**DESCRIPTION OF THE TASK**
Starting at the line with "rw [PySem.Int.floordiv_eq_ediv_of_pos (by" and going on through the line with "-- pv_equiv track=rewrite | github.com/woletee/1D_ARC", reproduce each line in the records below exactly and nothing more.
= Beginning of Section =
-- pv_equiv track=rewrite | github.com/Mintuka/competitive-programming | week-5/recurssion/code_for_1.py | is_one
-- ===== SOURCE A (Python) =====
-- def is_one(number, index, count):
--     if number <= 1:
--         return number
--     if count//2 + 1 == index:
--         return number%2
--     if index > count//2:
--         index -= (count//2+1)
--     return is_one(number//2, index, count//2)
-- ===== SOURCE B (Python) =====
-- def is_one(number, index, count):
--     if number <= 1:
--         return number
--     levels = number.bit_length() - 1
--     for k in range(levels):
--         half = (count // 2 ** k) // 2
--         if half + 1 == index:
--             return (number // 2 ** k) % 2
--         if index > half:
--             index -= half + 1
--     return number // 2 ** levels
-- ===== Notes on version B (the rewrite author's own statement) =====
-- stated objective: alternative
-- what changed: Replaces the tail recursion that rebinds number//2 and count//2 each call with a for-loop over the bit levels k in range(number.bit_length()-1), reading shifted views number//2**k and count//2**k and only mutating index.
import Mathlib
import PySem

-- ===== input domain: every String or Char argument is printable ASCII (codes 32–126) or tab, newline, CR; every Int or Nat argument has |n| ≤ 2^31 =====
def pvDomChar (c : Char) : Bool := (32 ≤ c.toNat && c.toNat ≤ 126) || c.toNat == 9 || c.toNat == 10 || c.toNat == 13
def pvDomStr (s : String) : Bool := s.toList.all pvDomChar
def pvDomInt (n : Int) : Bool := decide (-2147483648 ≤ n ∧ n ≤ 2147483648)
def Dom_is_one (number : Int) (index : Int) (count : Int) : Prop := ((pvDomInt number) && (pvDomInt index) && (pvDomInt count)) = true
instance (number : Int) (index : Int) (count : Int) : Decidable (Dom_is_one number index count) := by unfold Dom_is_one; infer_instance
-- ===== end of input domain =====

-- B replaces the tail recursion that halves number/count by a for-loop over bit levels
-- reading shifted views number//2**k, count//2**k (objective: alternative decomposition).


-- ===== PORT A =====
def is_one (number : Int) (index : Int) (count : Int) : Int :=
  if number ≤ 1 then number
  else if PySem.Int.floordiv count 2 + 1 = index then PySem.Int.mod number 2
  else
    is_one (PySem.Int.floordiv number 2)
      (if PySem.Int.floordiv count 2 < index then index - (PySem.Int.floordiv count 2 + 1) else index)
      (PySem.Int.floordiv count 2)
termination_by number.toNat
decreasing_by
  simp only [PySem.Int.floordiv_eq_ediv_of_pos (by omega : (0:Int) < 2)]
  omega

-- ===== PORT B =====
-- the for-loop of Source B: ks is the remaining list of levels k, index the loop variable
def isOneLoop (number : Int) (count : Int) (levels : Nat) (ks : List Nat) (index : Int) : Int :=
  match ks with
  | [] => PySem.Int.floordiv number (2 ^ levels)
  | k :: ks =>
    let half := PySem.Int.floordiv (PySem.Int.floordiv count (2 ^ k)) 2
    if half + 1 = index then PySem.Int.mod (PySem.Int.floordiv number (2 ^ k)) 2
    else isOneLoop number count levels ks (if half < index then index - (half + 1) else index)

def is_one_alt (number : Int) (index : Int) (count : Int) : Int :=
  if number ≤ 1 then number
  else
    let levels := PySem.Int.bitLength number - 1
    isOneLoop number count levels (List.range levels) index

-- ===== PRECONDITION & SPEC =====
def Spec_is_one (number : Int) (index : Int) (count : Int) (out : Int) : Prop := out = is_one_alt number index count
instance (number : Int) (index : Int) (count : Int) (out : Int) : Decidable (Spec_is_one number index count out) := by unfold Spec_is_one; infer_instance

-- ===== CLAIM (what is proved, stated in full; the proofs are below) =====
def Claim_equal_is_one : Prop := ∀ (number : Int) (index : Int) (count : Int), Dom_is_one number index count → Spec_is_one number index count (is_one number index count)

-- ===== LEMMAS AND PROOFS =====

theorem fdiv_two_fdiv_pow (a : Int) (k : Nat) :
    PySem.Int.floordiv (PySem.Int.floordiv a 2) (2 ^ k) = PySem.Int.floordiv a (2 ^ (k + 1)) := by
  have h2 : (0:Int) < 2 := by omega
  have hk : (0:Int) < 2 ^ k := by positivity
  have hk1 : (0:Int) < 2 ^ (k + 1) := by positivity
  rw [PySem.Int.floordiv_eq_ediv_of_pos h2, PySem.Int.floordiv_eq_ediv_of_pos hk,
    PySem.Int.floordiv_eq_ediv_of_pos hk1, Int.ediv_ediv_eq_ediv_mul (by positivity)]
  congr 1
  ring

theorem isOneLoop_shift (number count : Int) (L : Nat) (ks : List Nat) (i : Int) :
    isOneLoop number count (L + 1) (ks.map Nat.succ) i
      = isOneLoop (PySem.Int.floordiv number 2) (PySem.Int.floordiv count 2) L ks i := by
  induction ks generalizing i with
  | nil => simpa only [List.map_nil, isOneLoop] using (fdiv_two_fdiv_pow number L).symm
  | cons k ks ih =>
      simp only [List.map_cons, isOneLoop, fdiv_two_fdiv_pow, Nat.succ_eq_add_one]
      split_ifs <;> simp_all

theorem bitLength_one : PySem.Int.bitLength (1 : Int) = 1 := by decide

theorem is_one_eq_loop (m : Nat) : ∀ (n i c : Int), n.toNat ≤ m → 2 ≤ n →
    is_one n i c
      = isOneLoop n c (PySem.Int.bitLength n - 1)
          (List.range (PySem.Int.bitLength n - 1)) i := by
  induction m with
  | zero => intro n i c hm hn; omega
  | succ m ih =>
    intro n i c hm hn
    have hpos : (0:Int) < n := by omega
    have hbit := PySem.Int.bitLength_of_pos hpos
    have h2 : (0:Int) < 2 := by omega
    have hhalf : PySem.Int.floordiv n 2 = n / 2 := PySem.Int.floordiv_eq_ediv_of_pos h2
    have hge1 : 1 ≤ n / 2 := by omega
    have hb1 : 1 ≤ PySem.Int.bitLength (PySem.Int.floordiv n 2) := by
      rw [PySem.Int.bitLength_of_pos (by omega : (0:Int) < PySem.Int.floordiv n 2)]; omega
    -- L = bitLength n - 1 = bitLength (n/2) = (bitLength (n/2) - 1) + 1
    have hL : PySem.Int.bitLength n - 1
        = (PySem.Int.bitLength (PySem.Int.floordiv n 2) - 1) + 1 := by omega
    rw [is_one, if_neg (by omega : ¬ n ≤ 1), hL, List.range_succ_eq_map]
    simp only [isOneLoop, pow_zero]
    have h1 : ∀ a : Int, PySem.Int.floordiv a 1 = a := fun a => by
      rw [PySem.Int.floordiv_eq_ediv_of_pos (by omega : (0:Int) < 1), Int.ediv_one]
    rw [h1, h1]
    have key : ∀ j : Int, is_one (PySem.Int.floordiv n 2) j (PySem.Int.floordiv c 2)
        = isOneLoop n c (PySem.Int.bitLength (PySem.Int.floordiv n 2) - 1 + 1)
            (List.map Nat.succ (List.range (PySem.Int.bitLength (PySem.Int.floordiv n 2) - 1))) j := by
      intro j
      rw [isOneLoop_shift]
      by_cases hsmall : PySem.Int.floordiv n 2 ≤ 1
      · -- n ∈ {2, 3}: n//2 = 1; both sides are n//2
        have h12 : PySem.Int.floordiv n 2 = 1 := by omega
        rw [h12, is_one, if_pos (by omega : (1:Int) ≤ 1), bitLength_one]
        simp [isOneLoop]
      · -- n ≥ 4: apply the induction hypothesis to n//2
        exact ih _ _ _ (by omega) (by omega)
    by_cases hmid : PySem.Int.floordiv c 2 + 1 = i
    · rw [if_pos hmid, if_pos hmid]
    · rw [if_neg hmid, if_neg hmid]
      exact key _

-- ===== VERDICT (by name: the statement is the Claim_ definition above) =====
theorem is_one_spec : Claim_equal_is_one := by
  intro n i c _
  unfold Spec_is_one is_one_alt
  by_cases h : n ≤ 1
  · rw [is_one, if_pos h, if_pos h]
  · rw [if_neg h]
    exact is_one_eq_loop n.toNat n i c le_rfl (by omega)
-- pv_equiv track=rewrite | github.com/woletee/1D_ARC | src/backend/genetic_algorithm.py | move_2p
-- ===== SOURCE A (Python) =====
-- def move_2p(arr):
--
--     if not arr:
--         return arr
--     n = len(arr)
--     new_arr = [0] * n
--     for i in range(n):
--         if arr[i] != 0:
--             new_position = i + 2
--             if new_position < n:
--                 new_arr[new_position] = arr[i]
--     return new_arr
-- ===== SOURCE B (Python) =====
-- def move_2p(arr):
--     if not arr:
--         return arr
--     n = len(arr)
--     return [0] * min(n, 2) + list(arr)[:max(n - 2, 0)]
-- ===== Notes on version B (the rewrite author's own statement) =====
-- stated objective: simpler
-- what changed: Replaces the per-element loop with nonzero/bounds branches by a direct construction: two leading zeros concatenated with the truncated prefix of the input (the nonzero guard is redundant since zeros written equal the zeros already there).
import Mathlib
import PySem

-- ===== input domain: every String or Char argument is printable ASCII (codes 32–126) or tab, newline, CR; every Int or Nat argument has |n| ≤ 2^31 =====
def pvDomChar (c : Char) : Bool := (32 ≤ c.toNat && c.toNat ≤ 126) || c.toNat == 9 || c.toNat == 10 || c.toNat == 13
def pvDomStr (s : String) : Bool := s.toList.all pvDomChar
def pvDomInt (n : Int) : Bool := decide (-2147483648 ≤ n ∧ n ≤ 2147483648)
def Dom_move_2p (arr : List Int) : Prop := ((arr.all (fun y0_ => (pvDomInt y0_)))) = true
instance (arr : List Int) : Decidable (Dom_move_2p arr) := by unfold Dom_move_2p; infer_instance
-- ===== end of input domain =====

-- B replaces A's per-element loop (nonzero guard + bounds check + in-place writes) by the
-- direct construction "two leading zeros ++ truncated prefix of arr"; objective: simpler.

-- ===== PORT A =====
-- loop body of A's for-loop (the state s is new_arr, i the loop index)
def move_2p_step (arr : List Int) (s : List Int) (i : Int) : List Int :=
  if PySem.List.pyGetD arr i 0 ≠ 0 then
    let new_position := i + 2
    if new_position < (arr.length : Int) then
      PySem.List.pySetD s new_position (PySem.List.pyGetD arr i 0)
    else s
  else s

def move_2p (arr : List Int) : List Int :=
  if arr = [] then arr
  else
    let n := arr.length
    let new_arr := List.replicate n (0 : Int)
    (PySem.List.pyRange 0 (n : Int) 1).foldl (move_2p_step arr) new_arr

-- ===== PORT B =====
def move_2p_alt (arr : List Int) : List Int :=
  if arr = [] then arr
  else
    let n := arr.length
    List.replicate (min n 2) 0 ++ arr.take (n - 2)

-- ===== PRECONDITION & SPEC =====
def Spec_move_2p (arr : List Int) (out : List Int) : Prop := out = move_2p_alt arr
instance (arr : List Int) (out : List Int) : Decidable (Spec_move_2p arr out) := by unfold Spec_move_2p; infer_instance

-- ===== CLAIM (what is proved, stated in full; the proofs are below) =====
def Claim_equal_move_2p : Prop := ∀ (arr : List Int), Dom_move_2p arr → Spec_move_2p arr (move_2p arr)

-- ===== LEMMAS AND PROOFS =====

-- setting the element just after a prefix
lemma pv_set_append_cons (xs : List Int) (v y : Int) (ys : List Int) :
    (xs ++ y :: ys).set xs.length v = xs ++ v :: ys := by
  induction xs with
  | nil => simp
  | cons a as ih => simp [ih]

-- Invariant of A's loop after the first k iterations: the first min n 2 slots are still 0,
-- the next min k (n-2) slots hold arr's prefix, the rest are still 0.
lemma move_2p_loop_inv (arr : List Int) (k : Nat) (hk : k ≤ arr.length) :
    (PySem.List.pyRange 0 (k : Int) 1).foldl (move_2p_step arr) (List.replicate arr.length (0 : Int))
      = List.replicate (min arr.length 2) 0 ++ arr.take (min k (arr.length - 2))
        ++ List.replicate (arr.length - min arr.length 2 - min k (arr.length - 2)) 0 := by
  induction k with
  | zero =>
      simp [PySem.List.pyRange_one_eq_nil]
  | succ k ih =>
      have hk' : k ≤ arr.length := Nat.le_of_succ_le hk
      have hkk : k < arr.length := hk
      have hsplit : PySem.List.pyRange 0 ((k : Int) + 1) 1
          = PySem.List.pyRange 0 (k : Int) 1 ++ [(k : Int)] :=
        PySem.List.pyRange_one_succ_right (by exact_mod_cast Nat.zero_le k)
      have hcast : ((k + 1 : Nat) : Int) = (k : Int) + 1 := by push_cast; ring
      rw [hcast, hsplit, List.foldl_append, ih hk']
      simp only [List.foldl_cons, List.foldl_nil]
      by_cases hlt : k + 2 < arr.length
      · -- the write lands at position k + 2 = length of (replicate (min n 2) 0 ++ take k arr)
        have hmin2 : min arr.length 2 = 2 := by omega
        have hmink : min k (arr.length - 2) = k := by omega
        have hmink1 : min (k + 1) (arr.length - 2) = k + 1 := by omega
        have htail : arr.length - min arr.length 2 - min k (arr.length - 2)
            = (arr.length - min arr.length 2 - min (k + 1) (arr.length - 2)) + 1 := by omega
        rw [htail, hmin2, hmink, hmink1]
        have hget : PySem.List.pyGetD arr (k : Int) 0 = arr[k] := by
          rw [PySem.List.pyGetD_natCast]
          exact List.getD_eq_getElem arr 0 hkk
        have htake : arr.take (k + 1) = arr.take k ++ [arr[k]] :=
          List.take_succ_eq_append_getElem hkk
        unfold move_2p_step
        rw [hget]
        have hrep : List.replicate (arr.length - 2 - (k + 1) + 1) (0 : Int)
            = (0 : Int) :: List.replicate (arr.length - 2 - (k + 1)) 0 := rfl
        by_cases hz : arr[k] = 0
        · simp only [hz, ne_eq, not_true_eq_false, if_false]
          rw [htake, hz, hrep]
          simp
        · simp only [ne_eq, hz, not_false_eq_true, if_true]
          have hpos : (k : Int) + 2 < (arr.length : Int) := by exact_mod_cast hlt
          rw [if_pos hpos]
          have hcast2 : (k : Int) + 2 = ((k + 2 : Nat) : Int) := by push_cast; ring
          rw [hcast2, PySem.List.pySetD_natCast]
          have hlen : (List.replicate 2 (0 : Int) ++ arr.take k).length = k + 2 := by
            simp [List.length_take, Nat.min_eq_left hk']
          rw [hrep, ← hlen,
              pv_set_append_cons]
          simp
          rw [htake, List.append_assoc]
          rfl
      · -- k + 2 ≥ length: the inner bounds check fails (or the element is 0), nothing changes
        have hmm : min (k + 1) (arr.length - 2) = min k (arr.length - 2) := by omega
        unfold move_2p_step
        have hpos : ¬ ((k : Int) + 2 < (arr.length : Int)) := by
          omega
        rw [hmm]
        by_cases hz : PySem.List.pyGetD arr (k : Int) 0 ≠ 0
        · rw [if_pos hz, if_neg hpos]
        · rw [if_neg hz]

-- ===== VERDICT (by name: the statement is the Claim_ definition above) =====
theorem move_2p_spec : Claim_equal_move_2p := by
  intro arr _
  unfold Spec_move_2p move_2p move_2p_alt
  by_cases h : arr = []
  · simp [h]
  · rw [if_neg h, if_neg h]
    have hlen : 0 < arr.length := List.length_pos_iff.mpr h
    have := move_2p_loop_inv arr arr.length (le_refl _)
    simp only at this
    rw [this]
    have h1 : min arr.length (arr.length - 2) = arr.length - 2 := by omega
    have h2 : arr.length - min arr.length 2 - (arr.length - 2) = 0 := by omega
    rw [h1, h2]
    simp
= End of Section =
**TASK ANSWER**
      rw [PySem.Int.floordiv_eq_ediv_of_pos (by omega : (0:Int) < 1), Int.ediv_one]
    rw [h1, h1]
    have key : ∀ j : Int, is_one (PySem.Int.floordiv n 2) j (PySem.Int.floordiv c 2)
        = isOneLoop n c (PySem.Int.bitLength (PySem.Int.floordiv n 2) - 1 + 1)
            (List.map Nat.succ (List.range (PySem.Int.bitLength (PySem.Int.floordiv n 2) - 1))) j := by
      intro j
      rw [isOneLoop_shift]
      by_cases hsmall : PySem.Int.floordiv n 2 ≤ 1
      · -- n ∈ {2, 3}: n//2 = 1; both sides are n//2
        have h12 : PySem.Int.floordiv n 2 = 1 := by omega
        rw [h12, is_one, if_pos (by omega : (1:Int) ≤ 1), bitLength_one]
        simp [isOneLoop]
      · -- n ≥ 4: apply the induction hypothesis to n//2
        exact ih _ _ _ (by omega) (by omega)
    by_cases hmid : PySem.Int.floordiv c 2 + 1 = i
    · rw [if_pos hmid, if_pos hmid]
    · rw [if_neg hmid, if_neg hmid]
      exact key _

-- ===== VERDICT (by name: the statement is the Claim_ definition above) =====
theorem is_one_spec : Claim_equal_is_one := by
  intro n i c _
  unfold Spec_is_one is_one_alt
  by_cases h : n ≤ 1
  · rw [is_one, if_pos h, if_pos h]
  · rw [if_neg h]
    exact is_one_eq_loop n.toNat n i c le_rfl (by omega)
-- pv_equiv track=rewrite | github.com/woletee/1D_ARC | src/backend/genetic_algorithm.py | move_2p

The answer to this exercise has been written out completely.